# What a day :)



## partial2poodles (Feb 11, 2010)

Not a bad day, all in all. Are you a professional handler?


----------



## Winnow (Jan 2, 2010)

partial2poodles said:


> Not a bad day, all in all. Are you a professional handler?


Yes over all its good  The most important thing for this show was Charly I needed the CACIB on him so we can finish his international champion title in November.
So I am very glad.

And no I am not a professional handler. I just show my dogs and then some dogs for friends and family, if they have something good


----------



## Olie (Oct 10, 2009)

Good for you! What a successful day. Cant wait to see the pictures


----------



## whitepoodles (Jul 5, 2010)

Winnow:

What a great day you had .. Good for you, you go girl !!!!


----------



## Vibrant (Dec 7, 2009)

WOW, what a great day for you! You must be very proud of all of them, but a group 3 out of 22 dogs...awesome! Congratulations!


----------



## Winnow (Jan 2, 2010)

Thanks  There was also a dwarf poodle who won the group so I hopefully she will go all the way in the BIS competition tomorrow.
We sure need the attentions for the poodles in Iceland


----------



## NOLA Standards (Apr 11, 2010)

I'm tired for you! ha And Happy, too.
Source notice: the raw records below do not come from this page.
-- the backward loop of B computes pvNH 0 and the mapped lines, back-to-front
lemma pv_bloop (lines : List (List Char)) (k : Nat) (hk : k ≤ lines.length)
    (acc : List (List Char)) :
    (((PySem.List.enumerate lines 0).take k).reverse).foldl (pvStepB (lines.length : Int))
        ((pvNH lines k : Int), acc)
      = ((pvNH lines 0 : Int),
         acc ++ (((PySem.List.enumerate lines 0).take k).map (pvGP lines)).reverse) := by
  induction k generalizing acc with
  | zero => simp
  | succ k ih =>
    have hke : k < (PySem.List.enumerate lines 0).length := by
      rw [PySem.List.length_enumerate]; omega
    have hkl : k < lines.length := by omega
    have htake : (PySem.List.enumerate lines 0).take (k+1)
        = (PySem.List.enumerate lines 0).take k ++ [(PySem.List.enumerate lines 0)[k]] := by
      rw [List.take_add_one, List.getElem?_eq_getElem hke]
      rfl
    rw [htake, List.reverse_append, List.reverse_singleton, List.singleton_append,
        List.foldl_cons]
    rw [PySem.List.getElem_enumerate (h := hke), zero_add]
    rw [pv_step_eq lines k hkl acc]
    rw [ih (by omega)]
    rw [List.map_append, List.reverse_append]
    simp

lemma pv_nh_len (lines : List (List Char)) : pvNH lines lines.length = lines.length := by
  simp [pvNH, List.drop_length]
-- pv_equiv track=rewrite | github.com/tobiapoppi/AdventOfCode | 2024/08.py | part2
-- ===== SOURCE A (Python) =====
-- def get_nodes(data):
--     nodes = {}
--     for i, row in enumerate(data):
--         for j, cell in enumerate(row):
--             if cell != ".":
--                 if cell not in nodes:
--                     nodes[cell] = []
--                 nodes[cell].append((i, j))
--     return nodes
--
-- def find_antinodes_2(data, a, b):
--     anti = set()
--     anti.add(a)
--     anti.add(b)
--     diff = (a[0] - b[0], a[1] - b[1])
--     antinode_a = (a[0] + diff[0], a[1] + diff[1])
--     while 0 <= antinode_a[0] < len(data) and 0 <= antinode_a[1] < len(data[0]):
--         anti.add(antinode_a)
--         a = antinode_a
--         antinode_a = (a[0] + diff[0], a[1] + diff[1])
--     antinode_b = (b[0] - diff[0], b[1] - diff[1])
--     while 0 <= antinode_b[0] < len(data) and 0 <= antinode_b[1] < len(data[0]):
--         anti.add(antinode_b)
--         b = antinode_b
--         antinode_b = (b[0] - diff[0], b[1] - diff[1])
--     return anti
--
-- def part2(data):
--     data = data.strip().split("\n")
--     data = [list(line) for line in data]
--     nodes = get_nodes(data)
--     antinodes = set()
--     for _, vals in nodes.items():
--         if len(vals) == 1:
--             continue
--         for i in range(len(vals)):
--             for j in range(i + 1, len(vals)):
--                 a = (vals[i][0], vals[i][1])
--                 b = (vals[j][0], vals[j][1])
--                 anti = find_antinodes_2(data, a, b)
--                 antinodes.update(anti)
--     return len(antinodes)
-- ===== SOURCE B (Python) =====
-- def _on_line(pr, pc, dr, dc):
--     # exists integer k with (pr, pc) == (k*dr, k*dc)
--     if dr != 0:
--         return pr % dr == 0 and pc * dr == pr * dc
--     if dc != 0:
--         return pr == 0 and pc % dc == 0
--     return pr == 0 and pc == 0
--
-- def part2(data):
--     grid = data.strip().split("\n")
--     R, C = len(grid), len(grid[0])
--     ants = {}
--     for i, row in enumerate(grid):
--         for j, c in enumerate(row):
--             if c != ".":
--                 ants.setdefault(c, []).append((i, j))
--     pairs = []
--     for ps in ants.values():
--         for i in range(len(ps)):
--             for j in range(i + 1, len(ps)):
--                 pairs.append((ps[i], ps[j]))
--     count = 0
--     for r in range(R):
--         for c in range(C):
--             if any(_on_line(r - b[0], c - b[1], a[0] - b[0], a[1] - b[1])
--                    for a, b in pairs):
--                 count += 1
--     return count
-- ===== Notes on version B (the rewrite author's own statement) =====
-- stated objective: alternative
-- what changed: A traces each antenna pair's line with two outward while-loops collecting points into a set and returns its size; B never walks lines at all: it scans every grid cell once and counts the cells whose offset from some pair's antenna is an exact integer multiple of the pair's difference vector (a closed-form divisibility test), trading the set union for a direct count.
-- outside the precondition, e.g. on part2('a\nAA'): A returns 2, B returns 1
import Mathlib
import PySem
Congratulations and Good Luck tomorro!


----------



## ArreauStandardPoodle (Sep 1, 2009)

Wow Winnow...you need to rest!!! That is awesome. So happy to hear about Charly and about Quincy's siblings. You had babies in the ring all lover the world yesterday!!! Quincy's photos and videos are up here from day 2 of his first show. Can you unwind now??? Between your trip to Finland for Polar, and this show, you must be exhausted.


----------



## Winnow (Jan 2, 2010)

ArreauStandardPoodle said:


> Wow Winnow...you need to rest!!! That is awesome. So happy to hear about Charly and about Quincy's siblings. You had babies in the ring all lover the world yesterday!!! Quincy's photos and videos are up here from day 2 of his first show. Can you unwind now??? Between your trip to Finland for Polar, and this show, you must be exhausted.


Thank you 
Well the show is over now, I have been working at the show all day today.
I will rest next weekend.


----------



## jester's mom (Nov 25, 2008)

Great news! Good for you and your dogs. Look forward to the pics.


----------